Source code of SELF-EdiT: Structure-constrained Molecular Optimization using SELFIES Editing Transformer
- Pytorch version == 1.8.0
- Python version == 3.7.x
Creating an environment with commands.
git clone https://github.com/sungmin630/SELF-EdiT.git
cd SELF-EdiT
conda env create -f environment.yml
Cloning and installing the following projects.

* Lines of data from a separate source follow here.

-- the main simulation: A's fold from a decoding state matches B's count loop,
-- and from a reading state matches B's group loop
theorem lvSim : ∀ (k : Nat) (chars : List Char), chars.length ≤ k →
    (∀ (c : Nat) (out : List String),
      lvOut (List.foldl lvAStep ((c : Int), 1, ['1'], true, out) chars)
        = lvBAfter (lvBCount c chars) out)
    ∧ (∀ (c n : Nat) (acc : List Char) (out : List String), 1 ≤ c → 1 ≤ n →
      lvOut (List.foldl lvAStep ((c : Int), (n : Int), '1' :: acc, false, out) chars)
        = lvBRead c n acc chars out) := by
  intro k
  induction k with
  | zero =>
    intro chars hlen
    have hnil : chars = [] := by
      cases chars with
      | nil => rfl
      | cons a b => simp at hlen
    subst hnil
    constructor
    · intro c out; simp [lvOut, lvBCount, lvBAfter]
    · intro c n acc out hc hn
      cases n with
      | zero => omega
      | succ m => simp [lvOut, lvBRead, lvBTake]
  | succ k ih =>
    intro chars hlen
    cases chars with
    | nil =>
      constructor
      · intro c out; simp [lvOut, lvBCount, lvBAfter]
      · intro c n acc out hc hn
        cases n with
        | zero => omega
        | succ m => simp [lvOut, lvBRead, lvBTake]
    | cons ch rest =>
      have hr : rest.length ≤ k := by simp at hlen; omega
      obtain ⟨ihD, ihR⟩ := ih rest hr
      constructor
      · -- decoding mode
        intro c out
        by_cases h1 : ch = '1'
        · subst h1
          rw [List.foldl_cons, stepD_one, show lvBCount c ('1' :: rest) = lvBCount (c + 1) rest
            from by simp [lvBCount]]
          exact ihD (c + 1) out
        · rw [show lvBCount c (ch :: rest) = (c, some rest) from by simp [lvBCount, h1]]
          rcases Nat.lt_or_ge c 2 with hc2 | hc2
          · interval_cases c
            · rw [List.foldl_cons, stepD_zero ch out h1,
                show lvBAfter ((0 : Nat), some rest) out = lvBMain rest (out ++ ["0"]) from rfl,
                lvBMain_eq]
              exact ihD 0 (out ++ ["0"])
            · rw [List.foldl_cons, stepD_oneC ch out h1,
                show lvBAfter ((1 : Nat), some rest) out = lvBMain rest (out ++ ["1"]) from rfl,
                lvBMain_eq]
              exact ihD 0 (out ++ ["1"])
          · rw [List.foldl_cons, stepD_big c ch out h1 hc2,
              show lvBAfter (c, some rest) out = lvBAfter.lvBCont (lvBGroup (c - 1) 1 rest out)
                from by simp [lvBAfter, show c ≠ 0 by omega, show c ≠ 1 by omega],
              lvBCont_group (c - 1) 1 rest out (by omega)]
            exact ihR (c - 1) 1 [] out (by omega) le_rfl
      · -- reading mode
        intro c n acc out hc hn
        rcases Nat.lt_or_ge n 2 with hn2 | hn2
        · have hn1 : n = 1 := by omega
          subst hn1
          by_cases hc1 : c = 1
          · subst hc1
            rw [List.foldl_cons, stepR_last1 acc ch out,
              show lvBRead 1 1 acc (ch :: rest) out
                  = lvBMain rest (out ++ [String.ofList ('1' :: (acc ++ [ch]))])
                from by simp [lvBRead, lvBTake],
              lvBMain_eq]
            exact ihD 0 (out ++ [String.ofList ('1' :: (acc ++ [ch]))])
          · have hc2 : 2 ≤ c := by omega
            rw [List.foldl_cons, stepR_lastBig c acc ch out hc2,
              show lvBRead c 1 acc (ch :: rest) out
                  = lvBAfter.lvBCont
                      (lvBGroup (c - 1) (pvBits ('1' :: (acc ++ [ch]))) rest out)
                from by simp [lvBRead, lvBTake, hc1],
              lvBCont_group (c - 1) _ rest out (by omega)]
            exact ihR (c - 1) (pvBits ('1' :: (acc ++ [ch]))) [] out (by omega)
              (pvBits_pos (acc ++ [ch]))
        · have hn' : n = (n - 1) + 1 := by omega
          rw [List.foldl_cons, stepR_big c n acc ch out hn2, hn', lvBRead_cons]
          exact ihR c (n - 1) (acc ++ [ch]) out hc (by omega)

-- ===== VERDICT (by name: the statement is the Claim_ definition above) =====
theorem levenshtein_decoder_spec : Claim_equal_levenshtein_decoder := by
  intro s _ _
  unfold Spec_levenshtein_decoder levenshtein_decoder levenshtein_decoder_alt
  have h := (lvSim s.toList.length s.toList le_rfl).1 0 []
  simp only [Nat.cast_zero] at h
  rw [lvBMain_eq]
  exact h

git clone https://github.com/sungmin630/fairseq.git
cd fairseq
# Make sure to set the CUDA_HOME in your environment to use the lib_nat.
pip install --editable ./
python setup.py build_ext --inplace
After the overall installation, make sure the directory of the project is as follows:
.
├── checkpoints
│ ├── drd2
| │ ├── mo_lev
│ | └── simcse
│ └── qed
| ├── mo_lev
│ └── simcse
├── dataset
│ ├── drd2
| │ ├── aug_data
| │ ├── bin_data
│ | └── emb_data
│ ├── qed
| │ ├── aug_data
| │ ├── bin_data
│ │ └── emb_data
│ └── ...
├── fairseq
├── fairseq_mo
├── results
├── envurinment.yml
├── preprocess.py
├── train_simcse.py
└── README.md
In the following code, the values that can be used in {PROPERTY} are "drd2" and "qed".
python preprocess.py \
--source-lang low\
--target-lang high\
--user-dir fairseq_mo \
--task molecule_lev \
--trainpref dataset/{PROPERTY}/aug_data/train\
--validpref dataset/{PROPERTY}/aug_data/valid\
--testpref dataset/{PROPERTY}/aug_data/test\
--destdir dataset/{PROPERTY}/bin_data \
--joined-dictionary\
--workers 1\
--padding-factor 1
First, run the code /dataset/prepare_data_for_SimCSE.ipynb
Then, run the following code:
python train_simcse.py \
--model_type bert \
--model_name_or_path bert-base-uncased \
--tokenizer_name dataset/{PROPERTY}/emb_data/tokenizer \
--train_file dataset/{PROPERTY}/emb_data/tokens.txt \
--max_seq_length 50 \
--output_dir checkpoints/{PROPERTY}/simcse
Finally, run the code /dataset/extract_embedding from_SimCSE.ipynb
fairseq-train \
dataset/{PROPERTY}/bin_data \
--save-dir checkpoints/{PROPERTY}/mo_lev \
--user-dir fairseq_mo \
--task molecule_lev \
--criterion nat_loss \
--arch selfedit_transformer \
--noise no_noise \
--share-all-embeddings \
--encoder-embed-dim 768 \
--encoder-embed-path dataset/{PROPERTY}/emb_data/dict.emb \
--decoder-embed-path dataset/{PROPERTY}/emb_data/dict.emb \
--optimizer adam --adam-betas '(0.9,0.98)' \
--lr 0.0001 --lr-scheduler inverse_sqrt \
--stop-min-lr '1e-09' --warmup-updates 1000 \
--warmup-init-lr '1e-07' --label-smoothing 0.1 \
--dropout 0.3 --weight-decay 0.01 \
--apply-bert-init \
--log-format 'simple' \
--log-interval 100 \
--log-file checkpoints/{PROPERTY}/mo_lev/logs\
--max-tokens 8000 \
--save-interval 10 \
--max-update 120000\
--disable-validation
fairseq-generate \
dataset/{PROPERTY}/bin_data \
--gen-subset test \
--user-dir fairseq_mo \
--task molecule_lev \
--path checkpoints/{PROPERTY}/mo_lev/{file_name} \
--iter-decode-max-iter {ITER_NUM} \
--results-path results/{PROPERTY}/{dir_name} \
--iter-decode-eos-penalty 0 \
--beam 1 --remove-bpe \
--batch-size 400
MIT © Shengmin Piao & Jonghwan Choi.